Fig. 8. Comparative analysis of in vitro susceptibility of C. auris yeast-form and aggregative cells to host antimicrobial peptides LL-37 and PACAP.

Strains used: BJCA001 (yeast-form), FDAG4 (CHS1 p.Q826*), FDAG30 (BNI1 p.206 fs), FDAG9 (LRG1 p.K427*), FDAG1 (CAS4 p.1288 fs), AR0386 (yeast-form), and AR0386A (SSD1 p.R549K). a PI staining for antimicrobial killing assays. Yeast-form (BJCA001 and AR0386) or evolved aggregative (SSD1 p.R549K, CHS1 p.Q826*, BNI1 p.206 fs, LRG1 p.K427*, CAS4 p.1288 fs) strains (1 ×10⁷ cells/mL) were resuspended in 1 mM potassium phosphate buffer (PPB). C. auris cells were incubated with 10 µM LL-37 or 5 µM PACAP for 1 h at 37 °C. Treated cells were collected, washed, and stained with PI. b, c Quantitative antimicrobial killing assays (n = 3). C. auris cells (1 ×10⁷ cells/mL) were resuspended in 1 mM PPB. Half of the cells were subjected to sonication and plated for CFUs.

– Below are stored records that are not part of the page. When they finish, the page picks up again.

-- pv_equiv track=rewrite | github.com/amnakhawaja04/LMKR-ChatBot | RAG/working.py | build_dynamic_sources
-- ===== SOURCE A (Python) =====
-- def build_dynamic_sources(context_chunks):
--     urls = []
--     files = []
--
--     for c in context_chunks:
--         meta = c.get("metadata", {})
--         if meta.get("source_url"):
--             urls.append(meta["source_url"])
--         if meta.get("source_file"):
--             files.append(meta["source_file"])
--
--     return {
--         "urls": list(dict.fromkeys(urls)),
--         "files": list(dict.fromkeys(files))
--     }
-- ===== SOURCE B (Python) =====
-- def build_dynamic_sources(context_chunks):
--     urls = []
--     files = []
--     seen_urls = set()
--     seen_files = set()
--
--     for c in context_chunks:
--         meta = c.get("metadata", {})
--         u = meta.get("source_url")
--         if u and u not in seen_urls:
--             seen_urls.add(u)
--             urls.append(u)
--         f = meta.get("source_file")
--         if f and f not in seen_files:
--             seen_files.add(f)
--             files.append(f)
--
--     return {"urls": urls, "files": files}
-- ===== Notes on version B (the rewrite author's own statement) =====
-- stated objective: alternative
-- what changed: B deduplicates on the fly with two 'seen' sets inside the single collection loop, returning the result lists directly, instead of A's collect-everything-then-dedup via dict.fromkeys.
import Mathlib
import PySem

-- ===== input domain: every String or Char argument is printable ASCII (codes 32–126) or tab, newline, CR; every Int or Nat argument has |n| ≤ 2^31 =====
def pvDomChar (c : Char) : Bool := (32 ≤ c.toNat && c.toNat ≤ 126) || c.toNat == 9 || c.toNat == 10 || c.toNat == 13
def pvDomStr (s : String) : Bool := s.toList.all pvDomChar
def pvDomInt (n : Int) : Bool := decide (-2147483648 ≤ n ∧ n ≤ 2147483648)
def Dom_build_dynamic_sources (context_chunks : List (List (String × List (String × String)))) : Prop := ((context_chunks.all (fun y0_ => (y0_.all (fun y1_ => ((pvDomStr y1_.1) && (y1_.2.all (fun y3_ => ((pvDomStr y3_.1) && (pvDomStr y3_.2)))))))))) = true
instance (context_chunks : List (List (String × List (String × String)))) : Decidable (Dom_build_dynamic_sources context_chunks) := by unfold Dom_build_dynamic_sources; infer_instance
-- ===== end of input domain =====

-- B deduplicates on the fly with two 'seen' sets inside the single collection loop (returning the
-- result lists directly), instead of A's collect-everything-then-dedup via dict.fromkeys; objective: alternative.

-- ===== PORT A =====
-- loop body of A: append raw (possibly duplicated) values
def bdsStepA (acc : List String × List String) (c : List (String × List (String × String))) :
    List String × List String :=
  let md := (PySem.Dict.mk c).getD "metadata" []
  -- 'if md.get("source_url"):' — a missing key or "" is falsy
  let acc := if (PySem.Dict.mk md).getD "source_url" "" ≠ "" then
      (acc.1 ++ [(PySem.Dict.mk md).getD "source_url" ""], acc.2) else acc
  if (PySem.Dict.mk md).getD "source_file" "" ≠ "" then
      (acc.1, acc.2 ++ [(PySem.Dict.mk md).getD "source_file" ""]) else acc

def build_dynamic_sources (context_chunks : List (List (String × List (String × String)))) :
    List (String × List String) :=
  let acc := context_chunks.foldl bdsStepA ([], [])
  [("urls", PySem.List.dedup acc.1), ("files", PySem.List.dedup acc.2)]

-- ===== PORT B =====
-- loop body of B: state (urls, files, seen_urls, seen_files); append only unseen values
def bdsStepB (st : List String × List String × PySem.Set String × PySem.Set String)
    (c : List (String × List (String × String))) :
    List String × List String × PySem.Set String × PySem.Set String :=
  let urls := st.1; let files := st.2.1; let seenU := st.2.2.1; let seenF := st.2.2.2
  let md := (PySem.Dict.mk c).getD "metadata" []
  let u := (PySem.Dict.mk md).getD "source_url" ""
  let (urls, seenU) := if u ≠ "" ∧ ¬ seenU.contains u then (urls ++ [u], seenU.add u) else (urls, seenU)
  let f := (PySem.Dict.mk md).getD "source_file" ""
  let (files, seenF) := if f ≠ "" ∧ ¬ seenF.contains f then (files ++ [f], seenF.add f) else (files, seenF)
  (urls, files, seenU, seenF)

def build_dynamic_sources_alt (context_chunks : List (List (String × List (String × String)))) :
    List (String × List String) :=
  let st := context_chunks.foldl bdsStepB ([], [], [], [])
  [("urls", st.1), ("files", st.2.1)]

-- ===== PRECONDITION & SPEC =====
def Spec_build_dynamic_sources (context_chunks : List (List (String × List (String × String)))) (out : List (String × List String)) : Prop := out = build_dynamic_sources_alt context_chunks
instance (context_chunks : List (List (String × List (String × String)))) (out : List (String × List String)) : Decidable (Spec_build_dynamic_sources context_chunks out) := by unfold Spec_build_dynamic_sources; infer_instance

-- ===== CLAIM (what is proved, stated in full; the proofs are below) =====
def Claim_equal_build_dynamic_sources : Prop := ∀ (context_chunks : List (List (String × List (String × String)))), Dom_build_dynamic_sources context_chunks → Spec_build_dynamic_sources context_chunks (build_dynamic_sources context_chunks)

-- ===== LEMMAS AND PROOFS =====

-- the url/file extracted from one chunk ("" = absent/falsy)
def bdsUrl (c : List (String × List (String × String))) : String :=
  (PySem.Dict.mk ((PySem.Dict.mk c).getD "metadata" [])).getD "source_url" ""
def bdsFile (c : List (String × List (String × String))) : String :=
  (PySem.Dict.mk ((PySem.Dict.mk c).getD "metadata" [])).getD "source_file" ""

-- the raw (with duplicates) lists A collects
def bdsColU : List (List (String × List (String × String))) → List String
  | [] => []
  | c :: cs => (if bdsUrl c ≠ "" then [bdsUrl c] else []) ++ bdsColU cs
def bdsColF : List (List (String × List (String × String))) → List String
  | [] => []
  | c :: cs => (if bdsFile c ≠ "" then [bdsFile c] else []) ++ bdsColF cs

theorem bds_foldlA (cs : List (List (String × List (String × String))))
    (us fs : List String) :
    cs.foldl bdsStepA (us, fs) = (us ++ bdsColU cs, fs ++ bdsColF cs) := by
  induction cs generalizing us fs with
  | nil => simp [bdsColU, bdsColF]
  | cons c cs ih =>
    simp only [List.foldl_cons, bdsStepA, bdsColU, bdsColF]
    by_cases hu : bdsUrl c ≠ "" <;> by_cases hf : bdsFile c ≠ "" <;>
      simp [bdsUrl, bdsFile] at hu hf ⊢ <;>
      simp [hu, hf, ih, List.append_assoc]

theorem bds_stepB (u f : PySem.Set String) (c : List (String × List (String × String))) :
    bdsStepB (u, f, u, f) c =
      ((if bdsUrl c ≠ "" then PySem.Set.add u (bdsUrl c) else u),
       (if bdsFile c ≠ "" then PySem.Set.add f (bdsFile c) else f),
       (if bdsUrl c ≠ "" then PySem.Set.add u (bdsUrl c) else u),
       (if bdsFile c ≠ "" then PySem.Set.add f (bdsFile c) else f)) := by
  simp only [bdsStepB, bdsUrl, bdsFile]
  by_cases hu : (PySem.Dict.mk ((PySem.Dict.mk c).getD "metadata" [])).getD "source_url" "" ≠ "" <;>
    by_cases hcu : PySem.Set.contains u ((PySem.Dict.mk ((PySem.Dict.mk c).getD "metadata" [])).getD "source_url" "") = true <;>
    by_cases hf : (PySem.Dict.mk ((PySem.Dict.mk c).getD "metadata" [])).getD "source_file" "" ≠ "" <;>
    by_cases hcf : PySem.Set.contains f ((PySem.Dict.mk ((PySem.Dict.mk c).getD "metadata" [])).getD "source_file" "") = true <;>
    simp [hu, hcu, hf, hcf, PySem.Set.add] <;> split_ifs <;> simp_all

theorem bds_foldlB (cs : List (List (String × List (String × String))))
    (u f : PySem.Set String) :
    cs.foldl bdsStepB (u, f, u, f) =
      (PySem.Set.update u (bdsColU cs), PySem.Set.update f (bdsColF cs),
       PySem.Set.update u (bdsColU cs), PySem.Set.update f (bdsColF cs)) := by
  induction cs generalizing u f with
  | nil => simp [bdsColU, bdsColF, PySem.Set.update]
  | cons c cs ih =>
    simp only [List.foldl_cons, bds_stepB, ih, bdsColU, bdsColF, PySem.Set.update]
    by_cases hu : bdsUrl c ≠ "" <;> by_cases hf : bdsFile c ≠ "" <;>
      simp [hu, hf]

-- ===== VERDICT (by name: the statement is the Claim_ definition above) =====
theorem build_dynamic_sources_spec : Claim_equal_build_dynamic_sources := by
  intro cs _
  unfold Spec_build_dynamic_sources build_dynamic_sources build_dynamic_sources_alt
  rw [bds_foldlA, bds_foldlB]
  simp [PySem.Set.update, ← PySem.Set.ofList_eq_foldl]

The other half of the cells were treated with 10 µM LL-37 (b) or 5 µM PACAP (c) for 1 h at 37 °C, respectively. Treated fungal cells were sonicated, diluted, and plated onto YPD medium for CFU analysis. The survival rate (%) of each strain was calculated. WT1: BJCA001, WT2: AR0386. The P value was determined by two-tailed paired Student’s t-tests. *P < 0.05; **P < 0.01; ***P < 0.001. Data shown represents mean ± SD.